Show standard errors Select the Show standard errors check box to display standard errors and confidence limits for the means in the spreadsheet or plot of means. The plot of means will show the confidence limits as error bars around the respective means. The actual confidence limits are based on the setting in the Confidence limits field available on the GLM Results - Summary tab.
Note: standard errors for unweighted marginal means. The standard errors for the observed unweighted means are computed based on the current error term from the ANOVA table:

Std.Err.(m-bar) = sest / t * sqrt[S(1/ni)]

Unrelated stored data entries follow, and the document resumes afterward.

lemma lvlFromT_empty_mono (sh : List Char) (lm : List (List Char)) (s : List Int) (t : Int)
    {k m : Nat} (hk : 1 ≤ k) (hkm : k ≤ m) (h : lvlFromT sh lm s t k = []) :
    lvlFromT sh lm s t m = [] := by
  induction m with
  | zero => omega
  | succ m ih =>
    rcases Nat.lt_or_ge k (m + 1) with hlt | hge
    · have hm : lvlFromT sh lm s t m = [] := ih (by omega)
      cases m with
      | zero => omega
      | succ m' => exact lvlFromT_empty_step sh lm s t hm
    · have : k = m + 1 := by omega
      subst this; exact h

lemma variants_shape (s : List Int) (sh : List Char) (lm : List (List Char)) {x : List Int}
    (hx : x ∈ variants s sh lm) :
    ∃ j, x = s ++ [j] ∧ startOf s ≤ j ∧ j < (sh.length : Int) := by
  rw [variants_eq] at hx
  rcases List.mem_map.mp hx with ⟨j, hj, rfl⟩
  rcases List.mem_filter.mp hj with ⟨hjr, _⟩
  rw [PySem.List.mem_pyRange_one] at hjr
  exact ⟨j, rfl, hjr.1, hjr.2⟩

lemma lvlFrom_length (sh : List Char) (lm : List (List Char)) (k : Nat) :
    ∀ s x, x ∈ lvlFrom sh lm s k → x.length = s.length + k := by
  induction k with
  | zero => intro s x hx; simp [lvlFrom] at hx; subst hx; rfl
  | succ k ih =>
    intro s x hx
    rw [lvlFrom, List.mem_flatMap] at hx
    rcases hx with ⟨c, hc, hx⟩
    rcases variants_shape s sh lm hc with ⟨j, rfl, _, _⟩
    have := ih (s ++ [j]) x hx
    simp at this ⊢; omega

-- invariant: reachable schemata are nonnegative, bounded, duplicate-free index lists below their start
def InvS (sh : List Char) (s : List Int) : Prop :=
  s.Nodup ∧ ∀ x ∈ s, 0 ≤ x ∧ x < (sh.length : Int) ∧ x < startOf s

lemma startOf_nonneg (sh : List Char) {s : List Int} (hs : InvS sh s) : 0 ≤ startOf s := by
  unfold startOf
  split
  · rename_i hpos
    have hne : s ≠ [] := by intro h; subst h; simp at hpos
    rw [PySem.List.pyGetD_neg_one s 0 hne]
    have := (hs.2 (s.getLast hne) (List.getLast_mem hne)).1
    omega
  · omega

lemma invS_variants (sh : List Char) (lm : List (List Char)) {s x : List Int}
    (hs : InvS sh s) (hx : x ∈ variants s sh lm) : InvS sh x := by
  rcases variants_shape s sh lm hx with ⟨j, rfl, hj1, hj2⟩
  obtain ⟨hnd, hmem⟩ := hs
  constructor
  · rw [List.nodup_append]
    refine ⟨hnd, List.nodup_singleton j, ?_⟩
    intro y hy b hb
    simp only [List.mem_singleton] at hb; subst hb
    have := (hmem y hy).2.2
    omega
  · intro y hy
    rw [startOf_append]
    rcases List.mem_append.mp hy with hy | hy
    · have := hmem y hy
      omega
    · simp at hy; subst hy
      have h0 : 0 ≤ startOf s := startOf_nonneg sh ⟨hnd, hmem⟩
      omega

lemma invS_lvlFrom (sh : List Char) (lm : List (List Char)) (k : Nat) :
    ∀ s x, InvS sh s → x ∈ lvlFrom sh lm s k → InvS sh x := by
  induction k with
  | zero => intro s x hs hx; simp [lvlFrom] at hx; subst hx; exact hs
  | succ k ih =>
    intro s x hs hx
    rw [lvlFrom, List.mem_flatMap] at hx
    rcases hx with ⟨c, hc, hx⟩
    exact ih c x (invS_variants sh lm hs hc) hx

lemma invS_length_le (sh : List Char) {x : List Int} (h : InvS sh x) : x.length ≤ sh.length := by
  obtain ⟨hnd, hmem⟩ := h
  have hsub : x ⊆ PySem.List.pyRange 0 (sh.length : Int) 1 := by
    intro y hy
    rw [PySem.List.mem_pyRange_one]
    exact ⟨(hmem y hy).1, (hmem y hy).2.1⟩
  calc x.length = x.toFinset.card := (List.toFinset_card_of_nodup hnd).symm
    _ ≤ (PySem.List.pyRange 0 (sh.length : Int) 1).toFinset.card :=
        Finset.card_le_card (by intro a ha; simp only [List.mem_toFinset] at ha ⊢; exact hsub ha)
    _ ≤ (PySem.List.pyRange 0 (sh.length : Int) 1).length := List.toFinset_card_le _
    _ = sh.length := by rw [PySem.List.length_pyRange_one]; omega

lemma lvlFrom_top_empty (sh : List Char) (lm : List (List Char)) :
    lvlFrom sh lm [] (sh.length + 1) = [] := by
  rw [List.eq_nil_iff_forall_not_mem]
  intro x hx
  have h1 : x.length = ([] : List Int).length + (sh.length + 1) :=
    lvlFrom_length sh lm (sh.length + 1) [] x hx
  have h2 : InvS sh x := invS_lvlFrom sh lm (sh.length + 1) [] x (by constructor <;> simp) hx
  have := invS_length_le sh h2
  simp at h1; omega

-- ===== A-side loop lemmas =====

lemma stepA_dead (sh : List Char) (lm : List (List Char)) (cur : List (List Int))
    {d : List Int} (hd : variants d sh lm = []) : stepA sh lm cur d = cur := by
  simp [stepA, hd]

lemma foldl_stepA_dead (sh : List Char) (lm : List (List Char)) :
    ∀ (L : List (List Int)) (cur : List (List Int)), (∀ d ∈ L, variants d sh lm = []) →
      L.foldl (stepA sh lm) cur = cur := by
  intro L
  induction L with
  | nil => intro cur _; rfl
  | cons d L ih =>
    intro cur hdead
    rw [List.foldl_cons, stepA_dead sh lm cur (hdead d (by simp))]
    exact ih cur (fun x hx => hdead x (by simp [hx]))

lemma foldl_stepA_run (sh : List Char) (lm : List (List Char)) :
    ∀ (F A E : List (List Int)), (∀ a ∈ A, variants a sh lm = []) →
      F.foldl (stepA sh lm) (A ++ F ++ E) =
        A ++ F.filter (fun f => variants f sh lm = []) ++ E
          ++ F.flatMap (fun f => variants f sh lm) := by
  intro F
  induction F with
  | nil => intro A E _; simp
  | cons f F ih =>
    intro A E hA
    rw [List.foldl_cons]
    by_cases hf : variants f sh lm = []
    · rw [stepA_dead sh lm _ hf]
      have h1 : A ++ (f :: F) ++ E = (A ++ [f]) ++ F ++ E := by simp
      rw [h1, ih (A ++ [f]) E (by
        intro a ha
        rcases List.mem_append.mp ha with ha | ha
        · exact hA a ha
        · simp at ha; subst ha; exact hf)]
      simp [hf]
    · have hfA : f ∉ A := fun hmem => hf (hA f hmem)
      have hmemf : f ∈ A ++ (f :: F) ++ E := by simp
      have hcond : (0 < (variants f sh lm).length ∧ f ∈ A ++ (f :: F) ++ E) := by
        refine ⟨?_, hmemf⟩
        cases hv : variants f sh lm with
        | nil => exact absurd hv hf
        | cons a l => simp
      have hstep : stepA sh lm (A ++ (f :: F) ++ E) f = A ++ F ++ (E ++ variants f sh lm) := by
        show (if 0 < (variants f sh lm).length ∧ f ∈ A ++ (f :: F) ++ E
            then (PySem.List.remove? (A ++ (f :: F) ++ E) f).getD (A ++ (f :: F) ++ E)
            else A ++ (f :: F) ++ E) ++ variants f sh lm = A ++ F ++ (E ++ variants f sh lm)
        rw [if_pos hcond, PySem.List.remove?_eq_some_erase _ _ hmemf, Option.getD_some,
          List.append_assoc, List.cons_append, List.erase_append_right _ hfA]
        simp
      rw [hstep, ih A (E ++ variants f sh lm) hA]
      simp [hf]

lemma bodyA_eq (sh : List Char) (lm : List (List Char)) (D F : List (List Int))
    (hD : ∀ d ∈ D, variants d sh lm = []) :
    (D ++ F).foldl (stepA sh lm) (D ++ F) =
      D ++ F.filter (fun f => variants f sh lm = []) ++ F.flatMap (fun f => variants f sh lm) := by
  rw [List.foldl_append, foldl_stepA_dead sh lm D (D ++ F) hD]
  have := foldl_stepA_run sh lm F D [] hD
  simpa using this

lemma headD_len_ne_zero {xs : List (List Int)} (hne : xs ≠ []) (h : ∀ x ∈ xs, x ≠ []) :
    ((xs.headD []).length == 0) = false := by
  cases xs with
  | nil => exact absurd rfl hne
  | cons x t =>
    have hx : x ≠ [] := h x (by simp)
    cases x with
    | nil => exact absurd rfl hx
    | cons a b => simp

lemma max?_len_eq {xs : List (List Int)} {m : Nat} (hw : ∃ x ∈ xs, x.length = m)
    (hb : ∀ x ∈ xs, x.length ≤ m) :
    (match PySem.List.max? xs (fun s => PySem.List.len s) with
      | some mx => PySem.List.len mx
      | none => 0) = (m : Int) := by
  rcases hw with ⟨w, hwmem, hwlen⟩
  have hne : xs ≠ [] := by intro h; subst h; simp at hwmem
  cases hmx : PySem.List.max? xs (fun s => PySem.List.len s) with
  | none => rw [PySem.List.max?_eq_none_iff] at hmx; exact absurd hmx hne
  | some mx =>
    have hmem := PySem.List.max?_mem hmx
    have hismax := PySem.List.max?_isMax hmx
    have h1 : PySem.List.len w ≤ PySem.List.len mx := hismax w hwmem
    have h2 : mx.length ≤ m := hb mx hmem
    simp only [PySem.List.len_eq] at h1 ⊢
    omega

In this formula, sest is the estimated sigma (computed as the square root of the estimated error variance from the current ANOVA table), t is the number of means that is averaged to compute the respective marginal mean, and ni refers to the number of observations in the t experimental conditions from which the respective unweighted marginal mean is computed.

Note: standard errors for weighted marginal means. The standard errors for the marginal means are computed as if you had ignored the other factors (those not in the marginal means table). Thus, for weighted marginal means the standard error is not dependent on the estimate of the error variance from the current ANOVA table, and hence, it is not dependent on the current model that is being fit to the data.
Show means +/- std errs Select this check box to show in the tables and plots of means the plus or minus standard error range around each mean. These will only be shown if the Show standard errors check box is also selected. By default, when the Show means +/- std errs check box is cleared, the (95%) confidence intervals will be computed instead (or any other confidence interval, consistent with the specification in the Confidence limits field of the Results - Summary tab).

Options / C / W. See Common Options.

OK Click the OK button to accept all the specifications made in the dialog box and to close it. The analysis results will be placed in the Reporting Documents node after running (updating) the project.